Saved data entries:
------------------------------------------------------------

-- pv_equiv track=rewrite | github.com/jconnors23/Python | top150/Maps/ContainsDuplicate/contains_duplicate.py | absolute_indices
-- ===== SOURCE A (Python) =====
-- def absolute_indices(map, target):
--     for key in map:
--         for i in range(len(map[key])):
--             for j in range(len(map[key])):
--                 if map[key][i] == map[key][j]:
--                     continue
--                 if abs(map[key][i] - map[key][j]) <= target:
--                     return True
--     return False
-- ===== SOURCE B (Python) =====
-- def absolute_indices(map, target):
--     for key in map:
--         s = sorted(map[key])
--         for a, b in zip(s, s[1:]):
--             if a != b and b - a <= target:
--                 return True
--     return False
-- ===== Notes on version B (the rewrite author's own statement) =====
-- stated objective: faster
-- what changed: Instead of comparing every pair of values per key (quadratic), B sorts each key's list once and checks only adjacent distinct sorted values, since the minimum distance between two distinct values is realised by some adjacent distinct pair in sorted order.
import Mathlib
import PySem

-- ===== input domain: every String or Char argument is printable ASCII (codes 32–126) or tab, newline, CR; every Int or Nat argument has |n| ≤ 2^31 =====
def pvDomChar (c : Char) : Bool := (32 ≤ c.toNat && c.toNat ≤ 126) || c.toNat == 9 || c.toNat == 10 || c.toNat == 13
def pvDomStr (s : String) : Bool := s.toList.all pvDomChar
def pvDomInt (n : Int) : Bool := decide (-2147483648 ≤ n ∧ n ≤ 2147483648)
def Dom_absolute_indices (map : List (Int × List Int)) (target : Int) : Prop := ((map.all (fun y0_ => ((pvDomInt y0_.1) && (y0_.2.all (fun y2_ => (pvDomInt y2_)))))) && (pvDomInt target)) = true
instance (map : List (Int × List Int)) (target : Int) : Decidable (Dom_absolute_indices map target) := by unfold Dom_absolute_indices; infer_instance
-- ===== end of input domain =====

-- B sorts each key's values once and checks only adjacent distinct sorted values instead of
-- comparing every pair of values (objective: asymptotically faster per key).

-- ===== PORT A =====
def absolute_indices (map : List (Int × List Int)) (target : Int) : Bool :=
  -- for key in map: …  (dict iteration = each stored key; map[key] = first-match lookup)
  (map.map Prod.fst).any (fun key =>
    let xs := (PySem.Dict.mk map).getD key []
    (PySem.List.pyRange 0 (xs.length : Int) 1).any (fun i =>
      (PySem.List.pyRange 0 (xs.length : Int) 1).any (fun j =>
        let xi := PySem.List.pyGetD xs i 0
        let xj := PySem.List.pyGetD xs j 0
        decide (xi ≠ xj) && decide (|xi - xj| ≤ target))))

-- ===== PORT B =====
def absolute_indices_alt (map : List (Int × List Int)) (target : Int) : Bool :=
  (map.map Prod.fst).any (fun key =>
    let s := PySem.List.sorted ((PySem.Dict.mk map).getD key []) (fun x => x) false
    (s.zip (PySem.List.slice s (some 1) none)).any (fun p =>
      decide (p.1 ≠ p.2) && decide (p.2 - p.1 ≤ target)))

-- ===== PRECONDITION & SPEC =====
def Spec_absolute_indices (map : List (Int × List Int)) (target : Int) (out : Bool) : Prop := out = absolute_indices_alt map target
instance (map : List (Int × List Int)) (target : Int) (out : Bool) : Decidable (Spec_absolute_indices map target out) := by unfold Spec_absolute_indices; infer_instance

-- ===== CLAIM (what is proved, stated in full; the proofs are below) =====
def Claim_equal_absolute_indices : Prop := ∀ (map : List (Int × List Int)) (target : Int), Dom_absolute_indices map target → Spec_absolute_indices map target (absolute_indices map target)

-- ===== LEMMAS AND PROOFS =====

-- adjacent-equality chain: if every adjacent pair in [p,q] is equal, the ends are equal
lemma pv_chain_eq (s : List Int) (p : Nat) :
    ∀ q, p ≤ q → (∀ k, p ≤ k → k + 1 ≤ q → s.getD k 0 = s.getD (k+1) 0) →
      s.getD p 0 = s.getD q 0 := by
  intro q
  induction q with
  | zero => intro h _; have : p = 0 := by omega
            simp [this]
  | succ n ih =>
    intro hpq h
    rcases Nat.lt_or_ge p (n+1) with hlt | hge
    · have := ih (by omega) (fun k hk hk' => h k hk (by omega))
      rw [this, h n (by omega) (by omega)]
    · have : p = n + 1 := by omega
      simp [this]

-- monotone access on a (≤)-pairwise list
lemma pv_mono (s : List Int) (hp : s.Pairwise (· ≤ ·)) :
    ∀ i j, i ≤ j → j < s.length → s.getD i 0 ≤ s.getD j 0 := by
  intro i j hij hj
  rcases Nat.eq_or_lt_of_le hij with rfl | hlt
  · exact le_refl _
  · rw [List.getD_eq_getElem s 0 (by omega), List.getD_eq_getElem s 0 hj]
    exact (List.pairwise_iff_getElem.mp hp) i j (by omega) hj hlt

-- from two distinct indexed values, an adjacent distinct close pair exists
lemma pv_adj_of_indices (s : List Int) (hp : s.Pairwise (· ≤ ·)) (t : Int) (p q : Nat)
    (hq : q < s.length) (hpq : p < q) (hne : s.getD p 0 ≠ s.getD q 0)
    (hle : s.getD q 0 - s.getD p 0 ≤ t) :
    ∃ k, k + 1 < s.length ∧ s.getD k 0 ≠ s.getD (k+1) 0 ∧ s.getD (k+1) 0 - s.getD k 0 ≤ t := by
  by_contra hcon
  push Not at hcon
  apply hne
  apply pv_chain_eq s p q (by omega)
  intro k hk hk1
  by_contra hne'
  have h1 : s.getD p 0 ≤ s.getD k 0 := pv_mono s hp p k hk (by omega)
  have h2 : s.getD (k+1) 0 ≤ s.getD q 0 := pv_mono s hp (k+1) q hk1 hq
  have := hcon k (by omega) hne'
  omega

-- A's nested loops as an existential over values
lemma pv_A_iff (xs : List Int) (t : Int) :
    ((PySem.List.pyRange 0 (xs.length : Int) 1).any (fun i =>
      (PySem.List.pyRange 0 (xs.length : Int) 1).any (fun j =>
        decide (PySem.List.pyGetD xs i 0 ≠ PySem.List.pyGetD xs j 0) &&
        decide (|PySem.List.pyGetD xs i 0 - PySem.List.pyGetD xs j 0| ≤ t))) = true)
    ↔ ∃ x ∈ xs, ∃ y ∈ xs, x ≠ y ∧ |x - y| ≤ t := by
  simp only [List.any_eq_true, PySem.List.mem_pyRange_one, Bool.and_eq_true, decide_eq_true_eq]
  constructor
  · rintro ⟨i, ⟨hi0, hil⟩, j, ⟨hj0, hjl⟩, hne, habs⟩
    exact ⟨_, PySem.List.pyGetD_mem xs 0 ⟨by omega, hil⟩, _,
           PySem.List.pyGetD_mem xs 0 ⟨by omega, hjl⟩, hne, habs⟩
  · rintro ⟨x, hx, y, hy, hne, habs⟩
    obtain ⟨n, hn, hxn⟩ := List.mem_iff_getElem.mp hx
    obtain ⟨m, hm, hym⟩ := List.mem_iff_getElem.mp hy
    refine ⟨(n : Int), ⟨by omega, by exact_mod_cast hn⟩, (m : Int), ⟨by omega, by exact_mod_cast hm⟩, ?_, ?_⟩ <;>
      simp only [PySem.List.pyGetD_natCast, List.getD_eq_getElem xs 0 hn, List.getD_eq_getElem xs 0 hm, hxn, hym]
    · exact hne
    · exact habs

-- B's adjacent scan as an existential over adjacent indices
lemma pv_B_iff (s : List Int) (t : Int) :
    ((s.zip (PySem.List.slice s (some 1) none)).any (fun p =>
      decide (p.1 ≠ p.2) && decide (p.2 - p.1 ≤ t)) = true)
    ↔ ∃ k, k + 1 < s.length ∧ s.getD k 0 ≠ s.getD (k+1) 0 ∧ s.getD (k+1) 0 - s.getD k 0 ≤ t := by
  rw [PySem.List.slice_from_one]
  simp only [List.any_eq_true, Bool.and_eq_true, decide_eq_true_eq]
  constructor
  · rintro ⟨⟨a, b⟩, hmem, hne, hle⟩
    obtain ⟨k, hk, hget⟩ := List.mem_iff_getElem.mp hmem
    have hkl : k < s.length := lt_of_lt_of_le hk (by simp [List.length_zip])
    have hkt : k < s.tail.length := lt_of_lt_of_le hk (by simp [List.length_zip])
    have hk1 : k + 1 < s.length := by simp [List.length_tail] at hkt; omega
    rw [List.getElem_zip] at hget
    have ha : s[k] = a := congrArg Prod.fst hget
    have hb : s[k+1] = b := by rw [← List.getElem_tail hkt]; exact congrArg Prod.snd hget
    refine ⟨k, hk1, ?_, ?_⟩ <;>
      rw [List.getD_eq_getElem s 0 hkl, List.getD_eq_getElem s 0 hk1, ha, hb]
    · exact hne
    · exact hle
  · rintro ⟨k, hk1, hne, hle⟩
    have hkl : k < s.length := by omega
    have hkt : k < s.tail.length := by simp [List.length_tail]; omega
    refine ⟨(s[k], s.tail[k]), ?_, ?_, ?_⟩
    · exact List.mem_iff_getElem.mpr ⟨k, by simp [List.length_zip]; omega, by rw [List.getElem_zip]⟩
    · rw [List.getD_eq_getElem s 0 hkl, List.getD_eq_getElem s 0 hk1] at hne
      simpa [List.getElem_tail] using hne
    · rw [List.getD_eq_getElem s 0 hkl, List.getD_eq_getElem s 0 hk1] at hle
      simpa [List.getElem_tail] using hle

-- the bridge: distinct close pair in xs ↔ adjacent distinct close pair in sorted xs
lemma pv_bridge (xs : List Int) (t : Int) :
    (∃ x ∈ xs, ∃ y ∈ xs, x ≠ y ∧ |x - y| ≤ t)
    ↔ (∃ k, k + 1 < (PySem.List.sorted xs (fun x => x) false).length ∧
        (PySem.List.sorted xs (fun x => x) false).getD k 0 ≠ (PySem.List.sorted xs (fun x => x) false).getD (k+1) 0 ∧
        (PySem.List.sorted xs (fun x => x) false).getD (k+1) 0 - (PySem.List.sorted xs (fun x => x) false).getD k 0 ≤ t) := by
  set s := PySem.List.sorted xs (fun x => x) false with hs
  have hperm : s.Perm xs := PySem.List.sorted_perm ..
  have hpair : s.Pairwise (· ≤ ·) := PySem.List.sorted_pairwise xs (fun x => x)
  constructor
  · rintro ⟨x, hx, y, hy, hne, habs⟩
    obtain ⟨p, hpl, hxp⟩ := List.mem_iff_getElem.mp (hperm.mem_iff.mpr hx)
    obtain ⟨q, hql, hyq⟩ := List.mem_iff_getElem.mp (hperm.mem_iff.mpr hy)
    have hgp : s.getD p 0 = x := by rw [List.getD_eq_getElem s 0 hpl, hxp]
    have hgq : s.getD q 0 = y := by rw [List.getD_eq_getElem s 0 hql, hyq]
    rcases Nat.lt_trichotomy p q with hlt | heq | hgt
    · have hxy : x ≤ y := by rw [← hgp, ← hgq]; exact pv_mono s hpair p q (le_of_lt hlt) hql
      exact pv_adj_of_indices s hpair t p q hql hlt (by rw [hgp, hgq]; exact hne)
        (by rw [hgp, hgq]; rw [abs_sub_comm] at habs; calc y - x = |y - x| := (abs_of_nonneg (by omega)).symm
              _ ≤ t := habs)
    · exact absurd (hxp.symm.trans (heq ▸ hyq)) hne
    · have hyx : y ≤ x := by rw [← hgp, ← hgq]; exact pv_mono s hpair q p (le_of_lt hgt) hpl
      exact pv_adj_of_indices s hpair t q p hpl hgt (by rw [hgp, hgq]; exact fun h => hne h.symm)
        (by rw [hgp, hgq]; calc x - y = |x - y| := (abs_of_nonneg (by omega)).symm
              _ ≤ t := habs)
  · rintro ⟨k, hk1, hne, hle⟩
    have hkl : k < s.length := by omega
    have ha : s.getD k 0 ∈ s := by rw [List.getD_eq_getElem s 0 hkl]; exact List.getElem_mem _
    have hb : s.getD (k+1) 0 ∈ s := by rw [List.getD_eq_getElem s 0 hk1]; exact List.getElem_mem _
    have hab : s.getD k 0 ≤ s.getD (k+1) 0 := pv_mono s hpair k (k+1) (by omega) hk1
    exact ⟨s.getD k 0, hperm.mem_iff.mp ha, s.getD (k+1) 0, hperm.mem_iff.mp hb, hne,
      by rw [abs_sub_comm]; rw [abs_of_nonneg (by omega)]; exact hle⟩

-- per-key equality of the two loop bodies
lemma pv_perKey (xs : List Int) (t : Int) :
    ((PySem.List.pyRange 0 (xs.length : Int) 1).any (fun i =>
      (PySem.List.pyRange 0 (xs.length : Int) 1).any (fun j =>
        decide (PySem.List.pyGetD xs i 0 ≠ PySem.List.pyGetD xs j 0) &&
        decide (|PySem.List.pyGetD xs i 0 - PySem.List.pyGetD xs j 0| ≤ t))))
    = ((PySem.List.sorted xs (fun x => x) false).zip
        (PySem.List.slice (PySem.List.sorted xs (fun x => x) false) (some 1) none)).any (fun p =>
        decide (p.1 ≠ p.2) && decide (p.2 - p.1 ≤ t)) := by
  rw [Bool.eq_iff_iff, pv_A_iff, pv_B_iff, pv_bridge]

-- ===== VERDICT (by name: the statement is the Claim_ definition above) =====
theorem absolute_indices_spec : Claim_equal_absolute_indices := by
  intro map target _
  unfold Spec_absolute_indices absolute_indices absolute_indices_alt
  exact List.any_congr rfl (fun key => pv_perKey _ _)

------------------------------------------------------------

Work request >> With the line that has "k 0 ≤ t) := by" as the first and the line that has "(le_of_lt hgt) hpl" as the last, repeat exactly that run of lines above and no more.

Output for this task >>
        (PySem.List.sorted xs (fun x => x) false).getD (k+1) 0 - (PySem.List.sorted xs (fun x => x) false).getD k 0 ≤ t) := by
  set s := PySem.List.sorted xs (fun x => x) false with hs
  have hperm : s.Perm xs := PySem.List.sorted_perm ..
  have hpair : s.Pairwise (· ≤ ·) := PySem.List.sorted_pairwise xs (fun x => x)
  constructor
  · rintro ⟨x, hx, y, hy, hne, habs⟩
    obtain ⟨p, hpl, hxp⟩ := List.mem_iff_getElem.mp (hperm.mem_iff.mpr hx)
    obtain ⟨q, hql, hyq⟩ := List.mem_iff_getElem.mp (hperm.mem_iff.mpr hy)
    have hgp : s.getD p 0 = x := by rw [List.getD_eq_getElem s 0 hpl, hxp]
    have hgq : s.getD q 0 = y := by rw [List.getD_eq_getElem s 0 hql, hyq]
    rcases Nat.lt_trichotomy p q with hlt | heq | hgt
    · have hxy : x ≤ y := by rw [← hgp, ← hgq]; exact pv_mono s hpair p q (le_of_lt hlt) hql
      exact pv_adj_of_indices s hpair t p q hql hlt (by rw [hgp, hgq]; exact hne)
        (by rw [hgp, hgq]; rw [abs_sub_comm] at habs; calc y - x = |y - x| := (abs_of_nonneg (by omega)).symm
              _ ≤ t := habs)
    · exact absurd (hxp.symm.trans (heq ▸ hyq)) hne
    · have hyx : y ≤ x := by rw [← hgp, ← hgq]; exact pv_mono s hpair q p (le_of_lt hgt) hpl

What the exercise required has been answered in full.